- [Directions for this task]:
Print exactly the lines below between the line holding "xs).map (· + 1)" and the line holding "def pvGrp (cur", inclusive, and nothing more.

──────── Material shown ────────

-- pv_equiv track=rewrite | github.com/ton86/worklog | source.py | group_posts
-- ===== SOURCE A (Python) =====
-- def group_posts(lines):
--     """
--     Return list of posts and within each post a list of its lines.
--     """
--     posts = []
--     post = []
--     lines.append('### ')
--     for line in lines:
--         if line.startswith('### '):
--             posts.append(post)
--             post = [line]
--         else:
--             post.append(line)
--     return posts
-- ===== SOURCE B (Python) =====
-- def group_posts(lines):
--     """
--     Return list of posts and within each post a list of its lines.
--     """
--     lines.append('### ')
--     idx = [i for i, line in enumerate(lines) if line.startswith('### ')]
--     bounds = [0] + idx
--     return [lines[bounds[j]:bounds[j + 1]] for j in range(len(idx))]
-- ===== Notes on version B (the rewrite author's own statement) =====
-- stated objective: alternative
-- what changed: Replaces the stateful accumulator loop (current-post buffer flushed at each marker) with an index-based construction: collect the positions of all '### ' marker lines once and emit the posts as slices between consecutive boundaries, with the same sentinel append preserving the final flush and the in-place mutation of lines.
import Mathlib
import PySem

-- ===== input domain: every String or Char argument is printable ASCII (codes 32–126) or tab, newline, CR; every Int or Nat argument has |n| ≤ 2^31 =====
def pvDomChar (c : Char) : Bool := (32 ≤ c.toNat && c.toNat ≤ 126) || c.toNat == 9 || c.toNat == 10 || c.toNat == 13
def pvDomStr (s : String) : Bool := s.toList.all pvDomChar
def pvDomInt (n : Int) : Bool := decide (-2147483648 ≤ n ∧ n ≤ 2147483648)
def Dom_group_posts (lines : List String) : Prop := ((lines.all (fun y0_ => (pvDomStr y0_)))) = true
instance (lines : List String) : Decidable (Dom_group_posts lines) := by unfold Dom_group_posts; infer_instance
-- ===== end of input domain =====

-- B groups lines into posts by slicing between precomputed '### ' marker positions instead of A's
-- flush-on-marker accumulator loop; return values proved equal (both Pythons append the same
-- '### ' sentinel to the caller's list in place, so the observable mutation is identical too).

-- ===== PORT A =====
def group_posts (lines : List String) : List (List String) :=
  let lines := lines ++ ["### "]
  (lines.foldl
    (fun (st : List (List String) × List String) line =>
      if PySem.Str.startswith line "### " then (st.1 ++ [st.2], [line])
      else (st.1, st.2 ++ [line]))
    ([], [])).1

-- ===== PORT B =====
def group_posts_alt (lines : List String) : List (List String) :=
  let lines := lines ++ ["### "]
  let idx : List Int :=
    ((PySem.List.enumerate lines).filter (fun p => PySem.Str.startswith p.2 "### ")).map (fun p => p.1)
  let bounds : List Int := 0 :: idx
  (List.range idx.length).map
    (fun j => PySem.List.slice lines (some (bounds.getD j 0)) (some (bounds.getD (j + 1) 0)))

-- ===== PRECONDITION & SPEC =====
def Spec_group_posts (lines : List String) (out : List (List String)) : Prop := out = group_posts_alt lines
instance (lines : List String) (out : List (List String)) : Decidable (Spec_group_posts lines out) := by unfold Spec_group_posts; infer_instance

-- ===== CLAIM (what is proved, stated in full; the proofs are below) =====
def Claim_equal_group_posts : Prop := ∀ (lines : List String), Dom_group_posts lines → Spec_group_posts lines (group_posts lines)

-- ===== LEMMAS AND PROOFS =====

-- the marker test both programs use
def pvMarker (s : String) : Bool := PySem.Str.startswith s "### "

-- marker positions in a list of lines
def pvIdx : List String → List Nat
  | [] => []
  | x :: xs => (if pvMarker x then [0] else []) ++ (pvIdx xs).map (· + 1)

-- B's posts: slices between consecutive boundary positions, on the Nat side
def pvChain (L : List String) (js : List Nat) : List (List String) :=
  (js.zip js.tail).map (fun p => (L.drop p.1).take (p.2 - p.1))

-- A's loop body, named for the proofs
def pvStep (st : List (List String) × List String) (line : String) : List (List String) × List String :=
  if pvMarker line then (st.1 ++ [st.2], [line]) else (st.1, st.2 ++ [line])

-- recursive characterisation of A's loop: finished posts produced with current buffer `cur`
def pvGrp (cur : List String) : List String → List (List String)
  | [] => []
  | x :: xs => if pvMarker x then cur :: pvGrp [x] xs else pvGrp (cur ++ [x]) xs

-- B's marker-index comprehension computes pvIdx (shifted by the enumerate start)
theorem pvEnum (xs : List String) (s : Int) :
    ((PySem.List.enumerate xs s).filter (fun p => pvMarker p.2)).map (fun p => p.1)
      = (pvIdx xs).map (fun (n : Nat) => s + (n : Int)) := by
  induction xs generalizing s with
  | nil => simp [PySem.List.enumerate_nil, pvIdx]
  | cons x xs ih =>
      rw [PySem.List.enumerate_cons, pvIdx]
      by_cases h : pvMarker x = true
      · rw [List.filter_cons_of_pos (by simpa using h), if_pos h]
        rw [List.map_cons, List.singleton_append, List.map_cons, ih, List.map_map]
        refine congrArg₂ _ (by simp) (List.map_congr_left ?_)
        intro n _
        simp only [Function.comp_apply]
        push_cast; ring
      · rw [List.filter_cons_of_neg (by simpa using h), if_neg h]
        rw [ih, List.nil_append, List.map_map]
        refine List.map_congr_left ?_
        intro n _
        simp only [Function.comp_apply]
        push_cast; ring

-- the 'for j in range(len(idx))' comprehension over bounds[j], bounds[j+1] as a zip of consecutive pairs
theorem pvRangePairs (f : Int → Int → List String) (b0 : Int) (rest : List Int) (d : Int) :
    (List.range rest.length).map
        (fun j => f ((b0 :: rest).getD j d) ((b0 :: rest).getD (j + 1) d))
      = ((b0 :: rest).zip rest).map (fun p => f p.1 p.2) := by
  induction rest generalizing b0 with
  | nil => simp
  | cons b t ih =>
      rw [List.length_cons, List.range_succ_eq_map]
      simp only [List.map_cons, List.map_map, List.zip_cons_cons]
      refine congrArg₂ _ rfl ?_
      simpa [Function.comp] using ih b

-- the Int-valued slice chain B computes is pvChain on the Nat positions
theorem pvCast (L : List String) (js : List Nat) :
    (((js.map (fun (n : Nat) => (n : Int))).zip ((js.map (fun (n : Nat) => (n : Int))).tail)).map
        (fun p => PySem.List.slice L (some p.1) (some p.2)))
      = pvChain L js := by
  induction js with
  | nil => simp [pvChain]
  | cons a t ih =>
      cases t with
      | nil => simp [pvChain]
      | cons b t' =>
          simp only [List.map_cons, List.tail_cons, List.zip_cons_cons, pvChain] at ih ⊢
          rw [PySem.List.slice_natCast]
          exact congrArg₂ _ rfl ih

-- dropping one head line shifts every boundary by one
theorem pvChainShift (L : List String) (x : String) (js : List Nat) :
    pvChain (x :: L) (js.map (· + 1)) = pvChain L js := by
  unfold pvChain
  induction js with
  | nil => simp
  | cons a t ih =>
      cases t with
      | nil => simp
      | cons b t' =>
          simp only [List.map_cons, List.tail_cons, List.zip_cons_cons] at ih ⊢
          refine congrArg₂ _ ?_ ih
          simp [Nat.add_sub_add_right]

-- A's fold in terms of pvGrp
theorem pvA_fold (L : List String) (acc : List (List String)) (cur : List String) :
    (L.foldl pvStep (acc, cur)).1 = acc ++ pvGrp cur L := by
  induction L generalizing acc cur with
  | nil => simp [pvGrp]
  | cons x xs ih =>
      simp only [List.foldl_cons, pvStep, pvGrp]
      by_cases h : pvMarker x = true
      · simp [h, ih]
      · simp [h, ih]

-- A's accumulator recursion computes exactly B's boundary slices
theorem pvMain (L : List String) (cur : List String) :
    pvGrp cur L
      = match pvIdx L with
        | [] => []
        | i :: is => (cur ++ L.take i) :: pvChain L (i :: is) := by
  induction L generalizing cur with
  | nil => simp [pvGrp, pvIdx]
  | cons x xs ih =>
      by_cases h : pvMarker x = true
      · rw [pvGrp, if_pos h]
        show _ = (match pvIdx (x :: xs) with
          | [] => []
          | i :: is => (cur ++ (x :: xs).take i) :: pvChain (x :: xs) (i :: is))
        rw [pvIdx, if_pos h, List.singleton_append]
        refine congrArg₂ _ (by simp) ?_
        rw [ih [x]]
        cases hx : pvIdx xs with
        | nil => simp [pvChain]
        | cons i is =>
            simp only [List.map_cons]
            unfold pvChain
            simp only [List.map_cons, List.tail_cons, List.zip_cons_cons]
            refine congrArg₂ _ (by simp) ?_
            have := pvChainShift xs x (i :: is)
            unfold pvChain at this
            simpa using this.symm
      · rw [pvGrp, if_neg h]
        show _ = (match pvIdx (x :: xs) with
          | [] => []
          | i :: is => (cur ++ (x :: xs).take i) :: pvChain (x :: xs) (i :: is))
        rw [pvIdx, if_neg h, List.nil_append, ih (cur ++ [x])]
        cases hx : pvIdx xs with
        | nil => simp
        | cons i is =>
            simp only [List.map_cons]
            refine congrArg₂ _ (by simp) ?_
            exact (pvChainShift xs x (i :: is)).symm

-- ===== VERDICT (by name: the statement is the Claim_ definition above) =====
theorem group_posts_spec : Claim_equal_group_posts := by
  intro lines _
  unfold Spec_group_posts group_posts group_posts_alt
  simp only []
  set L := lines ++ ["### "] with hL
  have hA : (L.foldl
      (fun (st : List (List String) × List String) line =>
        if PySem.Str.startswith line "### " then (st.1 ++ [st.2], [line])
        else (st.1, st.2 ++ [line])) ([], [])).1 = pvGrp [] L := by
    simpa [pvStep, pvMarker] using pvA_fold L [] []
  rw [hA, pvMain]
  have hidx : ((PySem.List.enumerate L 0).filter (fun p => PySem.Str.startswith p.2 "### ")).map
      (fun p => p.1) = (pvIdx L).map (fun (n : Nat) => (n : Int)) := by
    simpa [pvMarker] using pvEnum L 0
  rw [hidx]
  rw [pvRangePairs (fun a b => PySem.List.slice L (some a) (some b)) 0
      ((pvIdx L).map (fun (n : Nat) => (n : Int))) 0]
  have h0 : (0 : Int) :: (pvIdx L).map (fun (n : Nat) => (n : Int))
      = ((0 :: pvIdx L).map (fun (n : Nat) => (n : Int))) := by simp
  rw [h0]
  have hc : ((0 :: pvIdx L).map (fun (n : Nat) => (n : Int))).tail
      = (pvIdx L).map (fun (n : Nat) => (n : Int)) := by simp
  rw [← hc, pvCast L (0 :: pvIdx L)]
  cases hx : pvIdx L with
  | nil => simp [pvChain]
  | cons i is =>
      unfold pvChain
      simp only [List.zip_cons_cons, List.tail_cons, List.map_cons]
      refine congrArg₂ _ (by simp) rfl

────────

- [Exercise result]:
  | x :: xs => (if pvMarker x then [0] else []) ++ (pvIdx xs).map (· + 1)

-- B's posts: slices between consecutive boundary positions, on the Nat side
def pvChain (L : List String) (js : List Nat) : List (List String) :=
  (js.zip js.tail).map (fun p => (L.drop p.1).take (p.2 - p.1))

-- A's loop body, named for the proofs
def pvStep (st : List (List String) × List String) (line : String) : List (List String) × List String :=
  if pvMarker line then (st.1 ++ [st.2], [line]) else (st.1, st.2 ++ [line])

-- recursive characterisation of A's loop: finished posts produced with current buffer `cur`
def pvGrp (cur : List String) : List String → List (List String)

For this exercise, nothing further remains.